Stored data
......

-- pv_equiv track=rewrite | github.com/HelpMyNewsletter/latestedition | scripts/generate_latest.py | strip_beehiiv_footer
-- ===== SOURCE A (Python) =====
-- def strip_beehiiv_footer(html: str) -> str:
--     markers = [
--         "powered by beehiiv",
--         "published with beehiiv",
--         "unsubscribe",
--         "manage your subscription",
--     ]
--
--     lower_html = html.lower()
--
--     found_indexes = [
--         lower_html.find(marker)
--         for marker in markers
--         if lower_html.find(marker) != -1
--     ]
--
--     if found_indexes:
--         return html[:min(found_indexes)]
--
--     return html
-- ===== SOURCE B (Python) =====
-- import re
--
-- _FOOTER_RE = re.compile(
--     "|".join(
--         re.escape(m)
--         for m in [
--             "powered by beehiiv",
--             "published with beehiiv",
--             "unsubscribe",
--             "manage your subscription",
--         ]
--     ),
--     re.IGNORECASE,
-- )
--
--
-- def strip_beehiiv_footer(html: str) -> str:
--     m = _FOOTER_RE.search(html)
--     return html[: m.start()] if m else html
-- ===== Notes on version B (the rewrite author's own statement) =====
-- stated objective: idiomatic
-- what changed: Replaces the four separate lower-case .find() passes plus min() with one compiled case-insensitive alternation regex whose single leftmost re.search gives the cut position directly.
import Mathlib
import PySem

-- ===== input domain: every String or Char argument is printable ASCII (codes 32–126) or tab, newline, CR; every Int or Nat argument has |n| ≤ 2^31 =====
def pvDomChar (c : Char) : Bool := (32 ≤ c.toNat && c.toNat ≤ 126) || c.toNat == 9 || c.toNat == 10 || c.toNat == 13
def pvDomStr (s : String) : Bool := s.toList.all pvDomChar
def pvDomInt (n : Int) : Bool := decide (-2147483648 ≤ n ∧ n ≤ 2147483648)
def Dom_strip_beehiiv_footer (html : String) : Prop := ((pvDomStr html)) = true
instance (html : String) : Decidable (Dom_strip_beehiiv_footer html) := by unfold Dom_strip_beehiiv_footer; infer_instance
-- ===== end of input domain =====

-- B replaces A's four per-marker .find() passes + min() with one combined left-to-right
-- case-insensitive scan (a compiled alternation regex in Python); idiomatic, same result.

-- ===== PORT A =====
def strip_beehiiv_footer (html : String) : String :=
  let markers : List String :=
    ["powered by beehiiv", "published with beehiiv", "unsubscribe", "manage your subscription"]
  let lower_html := PySem.Str.lower html
  let found_indexes : List Int := markers.filterMap (fun marker =>
    if PySem.Str.find lower_html marker ≠ -1 then some (PySem.Str.find lower_html marker) else none)
  match PySem.List.min? found_indexes (fun x => x) with
  | some m => PySem.Str.slice html none (some m)   -- found_indexes nonempty: html[:min(found_indexes)]
  | none => html                                    -- found_indexes empty

-- ===== PORT B =====
-- B-side helper: the alternation regex's literal branches, lower-cased (re.IGNORECASE on the
-- ASCII markers = compare against html.lower(); exact on the stated ASCII domain).
def pvAltMarkers : List (List Char) :=
  ["powered by beehiiv".toList, "published with beehiiv".toList,
   "unsubscribe".toList, "manage your subscription".toList]

-- B-side helper: hand port of re.search over an alternation of escaped literals — one
-- left-to-right scan returning the leftmost position where any branch matches (exact:
-- leftmost-match of an alternation of literals is the first position with a literal match).
def pvAltScan (ms : List (List Char)) : List Char → Nat → Option Nat
  | [], i => if ms.any (fun m => m.isPrefixOf ([] : List Char)) then some i else none
  | c :: rest, i =>
      if ms.any (fun m => m.isPrefixOf (c :: rest)) then some i else pvAltScan ms rest (i + 1)

def strip_beehiiv_footer_alt (html : String) : String :=
  match pvAltScan pvAltMarkers (PySem.Chars.lower html.toList) 0 with
  | some i => String.ofList (html.toList.take i)   -- html[:m.start()]
  | none => html

-- ===== PRECONDITION & SPEC =====
def Spec_strip_beehiiv_footer (html : String) (out : String) : Prop := out = strip_beehiiv_footer_alt html
instance (html : String) (out : String) : Decidable (Spec_strip_beehiiv_footer html out) := by unfold Spec_strip_beehiiv_footer; infer_instance

-- ===== CLAIM (what is proved, stated in full; the proofs are below) =====
def Claim_equal_strip_beehiiv_footer : Prop := ∀ (html : String), Dom_strip_beehiiv_footer html → Spec_strip_beehiiv_footer html (strip_beehiiv_footer html)

-- ===== LEMMAS AND PROOFS =====

lemma pvAltScan_eq_none_iff (ms : List (List Char)) (s : List Char) (i : Nat) :
    pvAltScan ms s i = none ↔ ∀ j, ¬ (ms.any (fun m => m.isPrefixOf (s.drop j)) = true) := by
  induction s generalizing i with
  | nil =>
      rw [show pvAltScan ms [] i
            = (if ms.any (fun m => m.isPrefixOf ([] : List Char)) then some i else none) from rfl]
      simp only [List.drop_nil]
      split_ifs with h
      · exact iff_of_false (by simp) (fun hall => hall 0 h)
      · exact iff_of_true rfl (fun _ => h)
  | cons c rest ih =>
      rw [show pvAltScan ms (c :: rest) i
            = (if ms.any (fun m => m.isPrefixOf (c :: rest)) then some i
               else pvAltScan ms rest (i + 1)) from rfl]
      split_ifs with h
      · exact iff_of_false (by simp) (fun hall => by simpa using hall 0 h)
      · rw [ih]
        constructor
        · intro hall j
          cases j with
          | zero => simpa using h
          | succ j' => simpa using hall j'
        · intro hall j
          simpa using hall (j + 1)

lemma pvAltScan_eq_some (ms : List (List Char)) (s : List Char) (i k : Nat)
    (h : pvAltScan ms s i = some k) :
    i ≤ k ∧ (ms.any (fun m => m.isPrefixOf (s.drop (k - i))) = true) ∧
      ∀ j < k - i, ¬ (ms.any (fun m => m.isPrefixOf (s.drop j)) = true) := by
  induction s generalizing i with
  | nil =>
      rw [show pvAltScan ms [] i
            = (if ms.any (fun m => m.isPrefixOf ([] : List Char)) then some i else none) from rfl] at h
      by_cases hm : ms.any (fun m => m.isPrefixOf ([] : List Char)) = true
      · rw [if_pos hm] at h
        cases h
        refine ⟨le_rfl, ?_, ?_⟩
        · simpa using hm
        · intro j hj; omega
      · rw [if_neg hm] at h
        cases h
  | cons c rest ih =>
      rw [show pvAltScan ms (c :: rest) i
            = (if ms.any (fun m => m.isPrefixOf (c :: rest)) then some i
               else pvAltScan ms rest (i + 1)) from rfl] at h
      split_ifs at h with hm
      · cases h
        refine ⟨le_rfl, ?_, ?_⟩
        · simpa using hm
        · intro j hj; omega
      · obtain ⟨hle, hmatch, hmin⟩ := ih (i + 1) h
        refine ⟨by omega, ?_, ?_⟩
        · have : (c :: rest).drop (k - i) = rest.drop (k - (i + 1)) := by
            have hki : k - i = (k - (i + 1)) + 1 := by omega
            simp [hki]
          rwa [this]
        · intro j hj
          cases j with
          | zero => simpa using hm
          | succ j' =>
              have := hmin j' (by omega)
              simpa using this

-- A match at some position ↔ some marker is an infix.
lemma pvMatch_exists_iff (m s : List Char) :
    (∃ j, m <+: s.drop j) ↔ m <:+: s :=
  (PySem.Chars.exists_prefix_drop_iff_isIn m s).trans (PySem.Chars.isIn_iff_infix m s)

lemma pvAny_iff (ms : List (List Char)) (s : List Char) (j : Nat) :
    (ms.any (fun m => m.isPrefixOf (s.drop j)) = true) ↔ ∃ m ∈ ms, m <+: s.drop j := by
  simp [List.any_eq_true, List.isPrefixOf_iff_prefix]

-- ===== VERDICT (by name: the statement is the Claim_ definition above) =====
theorem strip_beehiiv_footer_spec : Claim_equal_strip_beehiiv_footer := by
  intro html _
  unfold Spec_strip_beehiiv_footer strip_beehiiv_footer strip_beehiiv_footer_alt
  simp only []
  set L : List Char := PySem.Chars.lower html.toList with hL
  set markers : List String :=
    ["powered by beehiiv", "published with beehiiv", "unsubscribe", "manage your subscription"] with hmk
  have hml : pvAltMarkers = markers.map String.toList := by
    simp [pvAltMarkers, hmk]
  have hlow : (PySem.Str.lower html).toList = L := by
    simp [hL]
  -- per-marker find is over L
  have hfind : ∀ mk : String, PySem.Str.find (PySem.Str.lower html) mk = PySem.Chars.find L mk.toList := by
    intro mk
    simp [PySem.Str.find_eq, hlow]
  set found : List Int := markers.filterMap (fun marker =>
    if PySem.Str.find (PySem.Str.lower html) marker ≠ -1
    then some (PySem.Str.find (PySem.Str.lower html) marker) else none) with hfound
  rcases hscan : pvAltScan pvAltMarkers L 0 with _ | k
  · -- no match: every marker absent, found = [], min? = none
    have hnone : ∀ j, ¬ (pvAltMarkers.any (fun m => m.isPrefixOf (L.drop j)) = true) :=
      (pvAltScan_eq_none_iff _ _ _).mp hscan
    have habsent : ∀ mk ∈ markers, ¬ (mk.toList <:+: L) := by
      intro mk hmk' hin
      obtain ⟨j, hj⟩ := (pvMatch_exists_iff mk.toList L).mpr hin
      exact hnone j ((pvAny_iff _ _ _).mpr ⟨mk.toList, hml ▸ List.mem_map.mpr ⟨mk, hmk', rfl⟩, hj⟩)
    have hfound_nil : found = [] := by
      rw [hfound]
      apply List.filterMap_eq_nil_iff.mpr
      intro mk hmk'
      have : PySem.Chars.find L mk.toList = -1 :=
        (PySem.Chars.find_eq_neg_one_iff L mk.toList).mpr (habsent mk hmk')
      simp only [hfind, this, ne_eq, not_true_eq_false, reduceIte]
    rw [hfound_nil]
    simp [PySem.List.min?]
  · -- match at k
    obtain ⟨-, hmatch, hmin⟩ := pvAltScan_eq_some _ _ _ _ hscan
    simp only [Nat.sub_zero] at hmatch hmin
    obtain ⟨m0, hm0mem, hm0pre⟩ := (pvAny_iff _ _ _).mp hmatch
    obtain ⟨mk0, hmk0mem, hmk0eq⟩ := by
      rw [hml] at hm0mem; exact List.mem_map.mp hm0mem
    -- find of mk0 equals k
    have hm0inf : m0 <:+: L := (pvMatch_exists_iff m0 L).mp ⟨k, hm0pre⟩
    have hf0nonneg : 0 ≤ PySem.Chars.find L m0 := (PySem.Chars.find_nonneg_iff L m0).mpr hm0inf
    obtain ⟨hfpre, hfleast⟩ := PySem.Chars.find_spec hf0nonneg
    have hle1 : (PySem.Chars.find L m0).toNat ≤ k := by
      by_contra hgt
      exact hfleast k (by omega) hm0pre
    have hge1 : k ≤ (PySem.Chars.find L m0).toNat := by
      by_contra hgt
      exact hmin (PySem.Chars.find L m0).toNat (by omega)
        ((pvAny_iff _ _ _).mpr ⟨m0, hm0mem, hfpre⟩)
    have hfk : PySem.Chars.find L m0 = (k : Int) := by omega
    -- k is a member of found
    have hkmem : (k : Int) ∈ found := by
      rw [hfound]
      apply List.mem_filterMap.mpr
      refine ⟨mk0, hmk0mem, ?_⟩
      rw [hfind, hmk0eq, hfk]
      simp
    -- k is a lower bound of found
    have hlb : ∀ y ∈ found, (k : Int) ≤ y := by
      intro y hy
      rw [hfound] at hy
      obtain ⟨mk, hmkmem, hmkval⟩ := List.mem_filterMap.mp hy
      rw [hfind] at hmkval
      by_cases hne : PySem.Chars.find L mk.toList = -1
      · simp [hne] at hmkval
      · rw [if_pos (by simpa using hne)] at hmkval
        rw [Option.some_inj] at hmkval
        subst hmkval
        have hynn : 0 ≤ PySem.Chars.find L mk.toList :=
          (PySem.Chars.find_nonneg_iff L mk.toList).mpr
            ((PySem.Chars.find_ne_neg_one_iff L mk.toList).mp hne)
        obtain ⟨hpre, -⟩ := PySem.Chars.find_spec hynn
        have : k ≤ (PySem.Chars.find L mk.toList).toNat := by
          by_contra hgt
          exact hmin (PySem.Chars.find L mk.toList).toNat (by omega)
            ((pvAny_iff _ _ _).mpr ⟨mk.toList, hml ▸ List.mem_map.mpr ⟨mk, hmkmem, rfl⟩, hpre⟩)
        omega
    -- min? found = some k
    rcases hmq : PySem.List.min? found (fun x => x) with _ | mv
    · have hnil : found = [] := (PySem.List.min?_eq_none_iff found (fun x => x)).mp hmq
      rw [hnil] at hkmem
      exact absurd hkmem (List.not_mem_nil)
    · have hmem := PySem.List.min?_mem hmq
      have h1 : mv ≤ (k : Int) := PySem.List.min?_isMin hmq _ hkmem
      have h2 : (k : Int) ≤ mv := hlb mv hmem
      have hmv : mv = (k : Int) := le_antisymm h1 h2
      -- both sides: html[:k]
      apply String.toList_inj.mp
      rw [hmv]
      simp [PySem.Str.toList_slice, PySem.Chars.slice_eq_listSlice, PySem.List.slice_to_natCast]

......

PROBLEM REQUIREMENTS
Check each line of the data above, and please copy the ones in which the string "Decidable" occurs.

RESPONSE FOR THIS EXERCISE
instance (html : String) : Decidable (Dom_strip_beehiiv_footer html) := by unfold Dom_strip_beehiiv_footer; infer_instance
instance (html : String) (out : String) : Decidable (Spec_strip_beehiiv_footer html out) := by unfold Spec_strip_beehiiv_footer; infer_instance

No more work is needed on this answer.